WHAT THE TASK REQUIRES
From the entries below, reproduce exactly the line containing "-- literal transliteration of A's get_sum", the line containing "def sum_ssmif (l", and every line in between, with nothing added.

DATA TO EXAMINE
----------------------------------------

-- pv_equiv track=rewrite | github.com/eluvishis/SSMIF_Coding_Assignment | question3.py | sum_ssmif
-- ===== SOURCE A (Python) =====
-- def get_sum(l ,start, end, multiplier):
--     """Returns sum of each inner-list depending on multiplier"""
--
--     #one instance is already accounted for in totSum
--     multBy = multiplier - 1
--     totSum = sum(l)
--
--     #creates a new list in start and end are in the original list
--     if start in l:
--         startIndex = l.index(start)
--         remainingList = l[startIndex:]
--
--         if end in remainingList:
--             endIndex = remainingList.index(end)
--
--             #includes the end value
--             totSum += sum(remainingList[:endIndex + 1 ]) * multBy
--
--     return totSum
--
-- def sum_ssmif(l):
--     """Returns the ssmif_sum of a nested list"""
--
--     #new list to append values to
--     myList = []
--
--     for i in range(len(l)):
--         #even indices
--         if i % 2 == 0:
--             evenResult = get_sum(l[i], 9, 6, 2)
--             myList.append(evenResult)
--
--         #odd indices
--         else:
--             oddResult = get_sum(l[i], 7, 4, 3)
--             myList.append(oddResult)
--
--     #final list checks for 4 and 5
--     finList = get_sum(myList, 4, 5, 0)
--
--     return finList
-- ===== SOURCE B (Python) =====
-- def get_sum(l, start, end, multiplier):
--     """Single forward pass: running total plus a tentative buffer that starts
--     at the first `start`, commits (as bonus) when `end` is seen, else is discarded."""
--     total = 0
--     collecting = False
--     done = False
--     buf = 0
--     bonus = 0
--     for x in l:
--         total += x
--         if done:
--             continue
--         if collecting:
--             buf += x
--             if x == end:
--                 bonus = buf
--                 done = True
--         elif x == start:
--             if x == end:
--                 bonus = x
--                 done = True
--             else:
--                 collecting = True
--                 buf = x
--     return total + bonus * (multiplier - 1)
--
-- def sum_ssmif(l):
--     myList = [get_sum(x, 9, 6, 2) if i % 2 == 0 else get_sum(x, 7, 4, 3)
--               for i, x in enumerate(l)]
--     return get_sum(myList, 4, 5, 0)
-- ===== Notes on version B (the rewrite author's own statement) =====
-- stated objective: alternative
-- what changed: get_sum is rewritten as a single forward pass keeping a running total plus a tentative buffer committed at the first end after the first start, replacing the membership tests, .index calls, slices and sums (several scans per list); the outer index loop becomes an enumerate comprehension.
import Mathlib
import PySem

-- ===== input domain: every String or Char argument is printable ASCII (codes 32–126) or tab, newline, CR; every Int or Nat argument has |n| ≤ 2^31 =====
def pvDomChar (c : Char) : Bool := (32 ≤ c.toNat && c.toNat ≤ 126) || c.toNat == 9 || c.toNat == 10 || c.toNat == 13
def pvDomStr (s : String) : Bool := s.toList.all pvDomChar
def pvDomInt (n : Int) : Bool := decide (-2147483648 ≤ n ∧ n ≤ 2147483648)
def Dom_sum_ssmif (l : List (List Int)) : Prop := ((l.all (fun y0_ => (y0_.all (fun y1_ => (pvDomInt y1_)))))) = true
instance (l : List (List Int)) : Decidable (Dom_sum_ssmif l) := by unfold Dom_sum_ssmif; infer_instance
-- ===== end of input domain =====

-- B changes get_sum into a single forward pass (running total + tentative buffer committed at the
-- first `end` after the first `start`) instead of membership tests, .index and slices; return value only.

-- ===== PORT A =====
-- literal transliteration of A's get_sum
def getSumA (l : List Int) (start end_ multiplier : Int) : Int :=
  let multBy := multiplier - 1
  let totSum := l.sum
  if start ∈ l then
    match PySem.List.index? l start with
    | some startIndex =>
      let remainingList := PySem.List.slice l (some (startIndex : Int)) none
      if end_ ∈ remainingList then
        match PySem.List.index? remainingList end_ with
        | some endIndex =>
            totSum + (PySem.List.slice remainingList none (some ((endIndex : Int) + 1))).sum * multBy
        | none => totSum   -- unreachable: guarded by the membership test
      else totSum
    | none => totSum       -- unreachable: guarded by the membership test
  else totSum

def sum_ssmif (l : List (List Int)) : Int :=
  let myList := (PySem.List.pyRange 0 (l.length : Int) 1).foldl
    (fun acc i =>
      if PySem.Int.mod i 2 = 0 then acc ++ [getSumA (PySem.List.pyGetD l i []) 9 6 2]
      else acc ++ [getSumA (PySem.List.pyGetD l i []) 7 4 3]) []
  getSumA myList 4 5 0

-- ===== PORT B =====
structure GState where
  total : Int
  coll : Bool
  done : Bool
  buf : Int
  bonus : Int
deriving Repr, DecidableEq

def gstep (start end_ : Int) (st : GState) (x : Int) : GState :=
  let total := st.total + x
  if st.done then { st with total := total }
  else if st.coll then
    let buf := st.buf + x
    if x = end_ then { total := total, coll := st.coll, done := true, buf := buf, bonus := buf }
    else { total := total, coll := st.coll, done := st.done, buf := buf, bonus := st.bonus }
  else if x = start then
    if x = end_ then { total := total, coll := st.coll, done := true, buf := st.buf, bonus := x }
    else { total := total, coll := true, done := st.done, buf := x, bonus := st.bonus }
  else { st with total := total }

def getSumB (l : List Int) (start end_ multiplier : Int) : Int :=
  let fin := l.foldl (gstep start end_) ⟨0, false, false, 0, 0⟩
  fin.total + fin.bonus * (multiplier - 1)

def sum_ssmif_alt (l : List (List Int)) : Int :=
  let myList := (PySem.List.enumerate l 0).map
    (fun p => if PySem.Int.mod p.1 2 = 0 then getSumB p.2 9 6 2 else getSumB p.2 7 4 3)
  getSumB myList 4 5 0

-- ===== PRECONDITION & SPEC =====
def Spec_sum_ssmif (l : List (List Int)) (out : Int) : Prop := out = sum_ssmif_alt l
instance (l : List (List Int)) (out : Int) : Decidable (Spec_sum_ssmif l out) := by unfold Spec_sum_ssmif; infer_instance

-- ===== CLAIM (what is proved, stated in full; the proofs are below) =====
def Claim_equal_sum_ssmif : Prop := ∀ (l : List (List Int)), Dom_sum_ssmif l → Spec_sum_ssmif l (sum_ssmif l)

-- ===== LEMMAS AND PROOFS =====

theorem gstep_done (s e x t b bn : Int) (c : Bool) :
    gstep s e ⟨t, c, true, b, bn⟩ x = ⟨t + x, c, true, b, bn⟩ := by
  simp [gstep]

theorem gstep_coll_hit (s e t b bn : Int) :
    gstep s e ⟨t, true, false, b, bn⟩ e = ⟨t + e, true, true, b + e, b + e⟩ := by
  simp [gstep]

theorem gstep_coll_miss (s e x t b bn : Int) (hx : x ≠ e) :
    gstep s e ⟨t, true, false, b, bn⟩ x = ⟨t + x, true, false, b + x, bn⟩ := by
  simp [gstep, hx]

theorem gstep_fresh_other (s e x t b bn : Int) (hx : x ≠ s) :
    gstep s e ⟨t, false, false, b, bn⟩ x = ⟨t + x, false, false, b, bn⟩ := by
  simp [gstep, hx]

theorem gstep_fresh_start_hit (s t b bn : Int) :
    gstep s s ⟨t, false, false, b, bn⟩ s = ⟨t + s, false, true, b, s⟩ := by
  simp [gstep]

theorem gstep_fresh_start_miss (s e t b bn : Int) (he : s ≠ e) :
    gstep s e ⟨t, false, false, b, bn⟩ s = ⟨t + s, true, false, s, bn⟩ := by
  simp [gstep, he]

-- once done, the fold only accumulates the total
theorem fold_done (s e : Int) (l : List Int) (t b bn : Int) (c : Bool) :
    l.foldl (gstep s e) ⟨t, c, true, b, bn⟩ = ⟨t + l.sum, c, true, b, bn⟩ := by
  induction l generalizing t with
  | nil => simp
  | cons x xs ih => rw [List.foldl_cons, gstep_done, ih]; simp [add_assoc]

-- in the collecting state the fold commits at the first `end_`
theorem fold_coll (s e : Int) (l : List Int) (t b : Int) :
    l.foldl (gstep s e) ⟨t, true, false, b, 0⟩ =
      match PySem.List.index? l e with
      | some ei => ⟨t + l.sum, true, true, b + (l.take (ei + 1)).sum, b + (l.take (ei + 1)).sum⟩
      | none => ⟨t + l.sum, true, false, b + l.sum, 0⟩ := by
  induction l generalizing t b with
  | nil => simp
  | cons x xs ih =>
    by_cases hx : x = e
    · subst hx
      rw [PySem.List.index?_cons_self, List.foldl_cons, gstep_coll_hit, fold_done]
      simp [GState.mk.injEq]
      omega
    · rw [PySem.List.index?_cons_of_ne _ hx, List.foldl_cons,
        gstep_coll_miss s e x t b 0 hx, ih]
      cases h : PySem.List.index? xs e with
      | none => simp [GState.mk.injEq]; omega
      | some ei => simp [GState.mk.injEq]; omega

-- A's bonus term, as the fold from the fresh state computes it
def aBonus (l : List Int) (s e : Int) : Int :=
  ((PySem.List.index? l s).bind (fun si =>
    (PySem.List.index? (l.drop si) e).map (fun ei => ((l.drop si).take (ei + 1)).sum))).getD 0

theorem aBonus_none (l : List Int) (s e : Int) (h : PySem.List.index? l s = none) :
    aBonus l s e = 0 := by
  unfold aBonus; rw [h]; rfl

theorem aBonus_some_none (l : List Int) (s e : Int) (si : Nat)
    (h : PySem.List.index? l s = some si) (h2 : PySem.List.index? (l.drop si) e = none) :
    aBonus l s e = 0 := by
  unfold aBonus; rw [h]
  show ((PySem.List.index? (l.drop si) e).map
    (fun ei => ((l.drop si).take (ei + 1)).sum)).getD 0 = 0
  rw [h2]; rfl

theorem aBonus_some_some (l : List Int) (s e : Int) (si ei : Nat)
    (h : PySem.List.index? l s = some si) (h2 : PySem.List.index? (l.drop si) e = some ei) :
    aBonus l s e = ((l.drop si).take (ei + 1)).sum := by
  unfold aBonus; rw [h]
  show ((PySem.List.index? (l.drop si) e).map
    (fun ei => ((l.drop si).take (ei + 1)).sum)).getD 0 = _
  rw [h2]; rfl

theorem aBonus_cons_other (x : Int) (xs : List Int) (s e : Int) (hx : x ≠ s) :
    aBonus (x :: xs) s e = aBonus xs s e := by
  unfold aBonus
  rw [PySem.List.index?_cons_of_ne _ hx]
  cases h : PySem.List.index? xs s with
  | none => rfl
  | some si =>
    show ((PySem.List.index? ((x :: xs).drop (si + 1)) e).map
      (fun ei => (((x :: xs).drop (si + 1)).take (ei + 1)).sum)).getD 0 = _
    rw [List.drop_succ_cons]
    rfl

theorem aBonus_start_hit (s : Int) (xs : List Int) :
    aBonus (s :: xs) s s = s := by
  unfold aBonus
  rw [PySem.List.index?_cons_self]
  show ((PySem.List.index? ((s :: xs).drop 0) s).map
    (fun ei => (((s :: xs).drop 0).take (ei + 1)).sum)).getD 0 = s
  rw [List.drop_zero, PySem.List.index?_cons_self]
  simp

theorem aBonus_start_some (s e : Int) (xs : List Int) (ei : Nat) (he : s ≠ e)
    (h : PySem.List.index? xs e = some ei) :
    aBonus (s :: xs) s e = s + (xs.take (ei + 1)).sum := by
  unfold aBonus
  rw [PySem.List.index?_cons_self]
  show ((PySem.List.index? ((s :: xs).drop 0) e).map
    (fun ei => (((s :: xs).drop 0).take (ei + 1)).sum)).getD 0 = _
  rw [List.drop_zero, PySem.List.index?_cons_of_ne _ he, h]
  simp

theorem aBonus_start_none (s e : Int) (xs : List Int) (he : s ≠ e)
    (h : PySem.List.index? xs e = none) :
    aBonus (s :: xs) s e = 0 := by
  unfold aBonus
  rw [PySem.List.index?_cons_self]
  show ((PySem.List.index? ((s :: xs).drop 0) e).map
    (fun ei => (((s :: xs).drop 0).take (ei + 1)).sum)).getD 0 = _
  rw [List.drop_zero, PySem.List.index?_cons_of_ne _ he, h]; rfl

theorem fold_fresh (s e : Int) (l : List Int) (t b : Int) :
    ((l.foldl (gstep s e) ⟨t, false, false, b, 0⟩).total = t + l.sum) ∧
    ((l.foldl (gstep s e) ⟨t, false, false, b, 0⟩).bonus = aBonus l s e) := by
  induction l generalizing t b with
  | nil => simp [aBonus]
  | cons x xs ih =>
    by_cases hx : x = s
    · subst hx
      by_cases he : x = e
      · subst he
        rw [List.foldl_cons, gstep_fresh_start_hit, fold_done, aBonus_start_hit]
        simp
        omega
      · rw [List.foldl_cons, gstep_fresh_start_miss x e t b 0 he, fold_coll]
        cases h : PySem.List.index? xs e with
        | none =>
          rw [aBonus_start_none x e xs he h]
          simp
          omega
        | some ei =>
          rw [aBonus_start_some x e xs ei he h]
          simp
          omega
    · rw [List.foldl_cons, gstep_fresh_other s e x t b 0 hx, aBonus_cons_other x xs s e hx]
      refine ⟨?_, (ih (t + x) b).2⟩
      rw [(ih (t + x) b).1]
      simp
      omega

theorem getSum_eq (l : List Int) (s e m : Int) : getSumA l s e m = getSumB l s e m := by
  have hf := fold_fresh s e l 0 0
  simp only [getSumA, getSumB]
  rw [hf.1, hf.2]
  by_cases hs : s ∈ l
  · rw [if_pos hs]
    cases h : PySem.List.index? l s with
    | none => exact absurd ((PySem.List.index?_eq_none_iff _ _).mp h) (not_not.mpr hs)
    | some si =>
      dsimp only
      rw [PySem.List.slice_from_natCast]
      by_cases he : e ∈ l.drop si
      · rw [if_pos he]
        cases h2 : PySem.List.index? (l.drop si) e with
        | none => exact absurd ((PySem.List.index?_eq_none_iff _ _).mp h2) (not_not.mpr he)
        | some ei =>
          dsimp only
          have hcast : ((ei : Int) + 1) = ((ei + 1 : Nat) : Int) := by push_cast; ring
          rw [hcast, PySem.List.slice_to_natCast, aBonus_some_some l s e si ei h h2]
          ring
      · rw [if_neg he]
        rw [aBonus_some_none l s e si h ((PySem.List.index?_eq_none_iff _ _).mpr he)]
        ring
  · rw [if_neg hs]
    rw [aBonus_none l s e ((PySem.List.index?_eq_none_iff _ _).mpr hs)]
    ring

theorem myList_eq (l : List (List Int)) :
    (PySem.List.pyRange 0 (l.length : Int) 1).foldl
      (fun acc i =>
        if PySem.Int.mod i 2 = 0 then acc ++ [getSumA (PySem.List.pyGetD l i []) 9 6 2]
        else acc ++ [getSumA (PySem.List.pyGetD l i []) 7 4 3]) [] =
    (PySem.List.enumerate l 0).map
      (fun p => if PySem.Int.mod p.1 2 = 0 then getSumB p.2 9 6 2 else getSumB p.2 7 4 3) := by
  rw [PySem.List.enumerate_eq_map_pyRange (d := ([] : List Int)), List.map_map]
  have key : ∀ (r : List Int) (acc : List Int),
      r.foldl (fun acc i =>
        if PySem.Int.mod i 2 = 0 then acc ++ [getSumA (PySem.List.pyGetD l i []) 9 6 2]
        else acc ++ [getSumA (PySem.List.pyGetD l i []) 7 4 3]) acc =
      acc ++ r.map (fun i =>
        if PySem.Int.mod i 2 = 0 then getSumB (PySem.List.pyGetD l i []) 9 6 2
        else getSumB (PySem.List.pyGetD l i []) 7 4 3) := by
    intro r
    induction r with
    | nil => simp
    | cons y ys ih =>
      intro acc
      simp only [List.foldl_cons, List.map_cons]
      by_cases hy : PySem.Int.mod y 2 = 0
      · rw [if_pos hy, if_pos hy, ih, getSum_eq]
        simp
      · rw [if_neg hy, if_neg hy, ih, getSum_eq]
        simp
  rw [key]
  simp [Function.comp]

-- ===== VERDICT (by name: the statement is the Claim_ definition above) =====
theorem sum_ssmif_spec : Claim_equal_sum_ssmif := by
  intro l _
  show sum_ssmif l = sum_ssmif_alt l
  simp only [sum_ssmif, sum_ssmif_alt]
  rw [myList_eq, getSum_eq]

----------------------------------------

RESPONSE TO THIS TASK
-- literal transliteration of A's get_sum
def getSumA (l : List Int) (start end_ multiplier : Int) : Int :=
  let multBy := multiplier - 1
  let totSum := l.sum
  if start ∈ l then
    match PySem.List.index? l start with
    | some startIndex =>
      let remainingList := PySem.List.slice l (some (startIndex : Int)) none
      if end_ ∈ remainingList then
        match PySem.List.index? remainingList end_ with
        | some endIndex =>
            totSum + (PySem.List.slice remainingList none (some ((endIndex : Int) + 1))).sum * multBy
        | none => totSum   -- unreachable: guarded by the membership test
      else totSum
    | none => totSum       -- unreachable: guarded by the membership test
  else totSum

def sum_ssmif (l : List (List Int)) : Int :=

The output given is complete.